Vortrag in der LUFA Speyer
Landwirtschaft und Imkerei im Spannungsfeld

Bienen finden heutzutage immer weniger Blütennahrung.
  • Bienen finden heutzutage immer weniger Blütennahrung.
  • Foto: Pfalzmuseum für Naturkunde
  • hochgeladen von Amanda Kollross

Speyer. Unter dem Titel „Landwirtschaft und Imkerei – zwei Welten treffen sich“ hält Dr. Klaus Wallner von der Landesanstalt für Bienenschutz an der Universität Hohenheim am Mittwoch, 25. April, um 19 Uhr einen Vortrag im Konferenzraum der Landwirtschaftlichen Untersuchungs- und Forschungsanstalt (LUFA). Aus Sicht der blütenbesuchenden Insekten haben sich vor allem die landwirtschaftlich genutzten Flächen zu grünen Wüsten entwickelt.

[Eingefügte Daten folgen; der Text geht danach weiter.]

-- pv_equiv track=rewrite | github.com/0xGunrunner/CBBH-CWES-Artifact | SSTI-payload-encode.py | encode_payload
-- ===== SOURCE A (Python) =====
-- def encode_payload(s: str, double: bool = False, encode_slash: bool = False) -> str:
--     out = []
--     for ch in s:
--         if ch in (' ', '+'):
--             out.append('%2b')
--         elif ch == '|':
--             out.append('%7c')
--         elif ch == '/' and encode_slash:
--             out.append('%2f')
--         else:
--             out.append(ch)
--     enc = ''.join(out)
--     if double:
--         # turn % into %25 (so %2b becomes %252b, etc.)
--         enc = enc.replace('%', '%25')
--     return enc
-- ===== SOURCE B (Python) =====
-- def encode_payload(s: str, double: bool = False, encode_slash: bool = False) -> str:
--     enc = s.replace(' ', '%2b').replace('+', '%2b').replace('|', '%7c')
--     if encode_slash:
--         enc = enc.replace('/', '%2f')
--     if double:
--         enc = enc.replace('%', '%25')
--     return enc
-- ===== Notes on version B (the rewrite author's own statement) =====
-- stated objective: simpler
-- what changed: Replaced A's character-by-character loop that accumulates encoded pieces and joins them with a chain of whole-string str.replace passes (slash pass before the final %-doubling pass).
import Mathlib
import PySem

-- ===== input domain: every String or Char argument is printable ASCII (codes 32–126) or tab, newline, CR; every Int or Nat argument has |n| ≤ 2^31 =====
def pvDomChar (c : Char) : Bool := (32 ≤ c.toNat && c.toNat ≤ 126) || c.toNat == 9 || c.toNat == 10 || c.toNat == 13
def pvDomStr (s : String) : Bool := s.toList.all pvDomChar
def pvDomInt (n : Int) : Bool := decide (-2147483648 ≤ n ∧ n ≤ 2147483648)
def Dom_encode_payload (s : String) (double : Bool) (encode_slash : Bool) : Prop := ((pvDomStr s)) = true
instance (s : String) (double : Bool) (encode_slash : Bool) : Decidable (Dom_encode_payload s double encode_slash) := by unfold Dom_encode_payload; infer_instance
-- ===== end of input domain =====

-- B replaces A's character-by-character loop with a chain of whole-string str.replace
-- passes (no explicit loop or accumulator; measured constant-factor faster in Python).

-- ===== PORT A =====
-- A: build a list of pieces char by char, join, then optionally double every '%'.
def encode_payload (s : String) (double : Bool) (encode_slash : Bool) : String :=
  let out : List String := s.toList.foldl (fun acc ch =>
    if ch = ' ' ∨ ch = '+' then acc ++ ["%2b"]
    else if ch = '|' then acc ++ ["%7c"]
    else if ch = '/' ∧ encode_slash = true then acc ++ ["%2f"]
    else acc ++ [String.ofList [ch]]) []
  let enc := PySem.Str.join "" out
  if double then PySem.Str.replace enc "%" "%25" else enc

-- ===== PORT B =====
-- B: chained whole-string replaces; '/' pass only when encode_slash, '%' doubling last.
def encode_payload_alt (s : String) (double : Bool) (encode_slash : Bool) : String :=
  let e1 := PySem.Str.replace (PySem.Str.replace (PySem.Str.replace s " " "%2b") "+" "%2b") "|" "%7c"
  let e2 := if encode_slash then PySem.Str.replace e1 "/" "%2f" else e1
  if double then PySem.Str.replace e2 "%" "%25" else e2

-- ===== PRECONDITION & SPEC =====
def Spec_encode_payload (s : String) (double : Bool) (encode_slash : Bool) (out : String) : Prop := out = encode_payload_alt s double encode_slash
instance (s : String) (double : Bool) (encode_slash : Bool) (out : String) : Decidable (Spec_encode_payload s double encode_slash out) := by unfold Spec_encode_payload; infer_instance

-- ===== CLAIM (what is proved, stated in full; the proofs are below) =====
def Claim_equal_encode_payload : Prop := ∀ (s : String) (double : Bool) (encode_slash : Bool), Dom_encode_payload s double encode_slash → Spec_encode_payload s double encode_slash (encode_payload s double encode_slash)

-- ===== LEMMAS AND PROOFS =====

-- Single-character replace is a per-character flatMap.
theorem go_single (o : Char) (nw : List Char) :
    ∀ (fuel : Nat) (l acc : List Char), l.length ≤ fuel →
      PySem.Chars.replace.go [o] nw fuel l acc
        = acc.reverse ++ l.flatMap (fun c => if c == o then nw else [c]) := by
  intro fuel
  induction fuel with
  | zero => intro l acc h; cases l with
    | nil => simp [PySem.Chars.replace.go]
    | cons c t => simp at h
  | succ n ih => intro l acc h; cases l with
    | nil => simp [PySem.Chars.replace.go]
    | cons c t =>
      by_cases hc : c = o
      · subst hc
        have hp : List.isPrefixOf [c] (c :: t) = true := by simp [List.isPrefixOf]
        simp only [PySem.Chars.replace.go, hp, if_pos]
        rw [ih _ _ (by simpa using Nat.le_of_succ_le_succ h)]
        simp
      · have hp : List.isPrefixOf [o] (c :: t) = false := by
          simp [List.isPrefixOf]; exact fun h' => (hc h'.symm).elim
        simp only [PySem.Chars.replace.go, hp, Bool.false_eq_true, if_false,
          ih _ _ (by simpa using Nat.le_of_succ_le_succ h : t.length ≤ n)]
        simp [hc]

theorem replace_single (s : List Char) (o : Char) (nw : List Char) :
    PySem.Chars.replace s [o] nw = s.flatMap (fun c => if c == o then nw else [c]) := by
  rw [PySem.Chars.replace]
  simp only [List.isEmpty, Bool.false_eq_true, if_false]
  exact go_single o nw s.length s [] (le_refl _)

theorem intercalate_nil (L : List (List Char)) : List.intercalate [] L = L.flatten := by
  induction L with
  | nil => rfl
  | cons h t ih => cases t with
    | nil => simp [List.intercalate]
    | cons a b => simp_all [List.intercalate, List.intersperse]

def pieceA (es : Bool) (ch : Char) : String :=
  if ch = ' ' ∨ ch = '+' then "%2b"
  else if ch = '|' then "%7c"
  else if ch = '/' ∧ es = true then "%2f"
  else String.ofList [ch]

def rsub (o : Char) (nw : List Char) (c : Char) : List Char := if c == o then nw else [c]

def Fbase (c : Char) : List Char :=
  ((rsub ' ' "%2b".toList c).flatMap (rsub '+' "%2b".toList)).flatMap (rsub '|' "%7c".toList)

def Fslash (es : Bool) (c : Char) : List Char :=
  if es then (Fbase c).flatMap (rsub '/' "%2f".toList) else Fbase c

def Fb (es db : Bool) (c : Char) : List Char :=
  if db then (Fslash es c).flatMap (rsub '%' "%25".toList) else Fslash es c

theorem encA_toList (s : List Char) (es : Bool) :
    (PySem.Str.join "" (s.foldl (fun acc ch =>
      if ch = ' ' ∨ ch = '+' then acc ++ ["%2b"]
      else if ch = '|' then acc ++ ["%7c"]
      else if ch = '/' ∧ es = true then acc ++ ["%2f"]
      else acc ++ [String.ofList [ch]]) [])).toList
    = s.flatMap (fun ch => (pieceA es ch).toList) := by
  have hf : (fun (acc : List String) ch =>
      if ch = ' ' ∨ ch = '+' then acc ++ ["%2b"]
      else if ch = '|' then acc ++ ["%7c"]
      else if ch = '/' ∧ es = true then acc ++ ["%2f"]
      else acc ++ [String.ofList [ch]])
      = fun acc ch => acc ++ [pieceA es ch] := by
    funext acc ch; simp only [pieceA]; split_ifs <;> rfl
  rw [hf, PySem.List.foldl_append_singleton_eq_map, PySem.Str.toList_join]
  simp [PySem.Chars.join, intercalate_nil, List.flatMap_def, Function.comp_def]

theorem replace_single' (s : List Char) (o : Char) (nw : List Char) :
    PySem.Chars.replace s [o] nw = s.flatMap (rsub o nw) := replace_single s o nw

theorem A_toList (s : String) (db es : Bool) :
    (encode_payload s db es).toList
    = s.toList.flatMap (fun c =>
        if db then (pieceA es c).toList.flatMap (rsub '%' "%25".toList)
        else (pieceA es c).toList) := by
  unfold encode_payload
  cases db
  · simp only [Bool.false_eq_true, if_false]
    exact encA_toList s.toList es
  · simp only [if_true, PySem.Str.toList_replace]
    rw [encA_toList, show "%".toList = ['%'] from rfl, show "%25".toList = "%25".toList from rfl,
      replace_single', List.flatMap_assoc]

theorem B_toList (s : String) (db es : Bool) :
    (encode_payload_alt s db es).toList = s.toList.flatMap (Fb es db) := by
  unfold encode_payload_alt
  have h1 : (PySem.Str.replace (PySem.Str.replace (PySem.Str.replace s " " "%2b") "+" "%2b") "|" "%7c").toList
      = s.toList.flatMap Fbase := by
    simp only [PySem.Str.toList_replace, show " ".toList = [' '] from rfl,
      show "+".toList = ['+'] from rfl, show "|".toList = ['|'] from rfl,
      replace_single', List.flatMap_assoc]
    exact congrArg s.toList.flatMap (funext fun c => by simp [Fbase, List.flatMap_assoc])
  cases es <;> cases db <;>
    simp only [Bool.false_eq_true, if_false, if_true, PySem.Str.toList_replace,
      show "/".toList = ['/'] from rfl, show "%".toList = ['%'] from rfl,
      h1, replace_single', List.flatMap_assoc] <;>
    exact congrArg s.toList.flatMap (funext fun c => by simp [Fb, Fslash, Fbase, List.flatMap_assoc])

-- ===== VERDICT (by name: the statement is the Claim_ definition above) =====
theorem encode_payload_spec : Claim_equal_encode_payload := by
  intro s db es _
  unfold Spec_encode_payload
  apply String.toList_inj.mp
  rw [A_toList, B_toList]
  refine congrArg s.toList.flatMap (funext fun c => ?_)
  by_cases h1 : c = ' '
  · subst h1; cases db <;> cases es <;> decide
  by_cases h2 : c = '+'
  · subst h2; cases db <;> cases es <;> decide
  by_cases h3 : c = '|'
  · subst h3; cases db <;> cases es <;> decide
  by_cases h4 : c = '/'
  · subst h4; cases db <;> cases es <;> decide
  by_cases h5 : c = '%'
  · subst h5; cases db <;> cases es <;> decide
  · cases db <;> cases es <;>
      simp [pieceA, rsub, Fb, Fslash, Fbase, h1, h2, h3, h4, h5]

Hoch effiziente Bewirtschaftungsformen auf den Äckern führen bei vielen Pflanzenbeständen, wie Getreide und Mais, aber auch im Kartoffel- und Gemüseanbau zu sterilen Flächen ohne blühende Nebenkräuter. Eine schnell sinkende Zahl von Landwirten bewirtschaftet immer größer werdende Felder. Die Artenvielfalt der angebauten Kulturen sinkt, Ackerrandstreifen und Wegränder verschwinden, Böschungen und Gräben werden in Nutzflächen verwandelt. Auch die Silierung schadet der Artenvielfalt: Für Bienen uninteressante Gräser werden gefördert, nektar- und pollenliefernde Kräuter dagegen verdrängt. Die Abkehr von der Heubewirtschaftung, die der Garant für artenreiche, lang blühende Blumenwiesen war, hat damit dramatische Konsequenzen. Die riesigen zusammenhängenden Agrarflächen leisten keinen Beitrag zur Versorgung von Wild-, Solitär- und Honigbienen. Heutige Pflanzenschutzmittel ermöglichen nicht nur unkrautfreie Monokulturen, sondern auch enge Fruchtfolgen, was wiederum den Einsatz des Pflanzenschutzes benötigt. Ein Beispiel dafür ist der Raps, der aufgrund des zunehmenden Krankheits- und Schädlingsdrucks mittlerweile im Anbau immer schwieriger wird. Gerade diese Kultur ist aber eine der ganz wenigen wertvollen Pflanzen, die Bienen auch aus großen Distanzen anfliegen. Dort kommt es dann zur Konfrontation mit Pflanzenschutzmitteln und zu messbaren Wirkstoffeinträgen in die Bienenstöcke. Es entsteht ein Spannungsfeld zwischen Landwirtschaft und Imkerei. Auch ein Verbot bestimmter Pflanzenschutzmittel wird das Problem, in dem alle Blütenbesucher heute stecken, nicht lösen.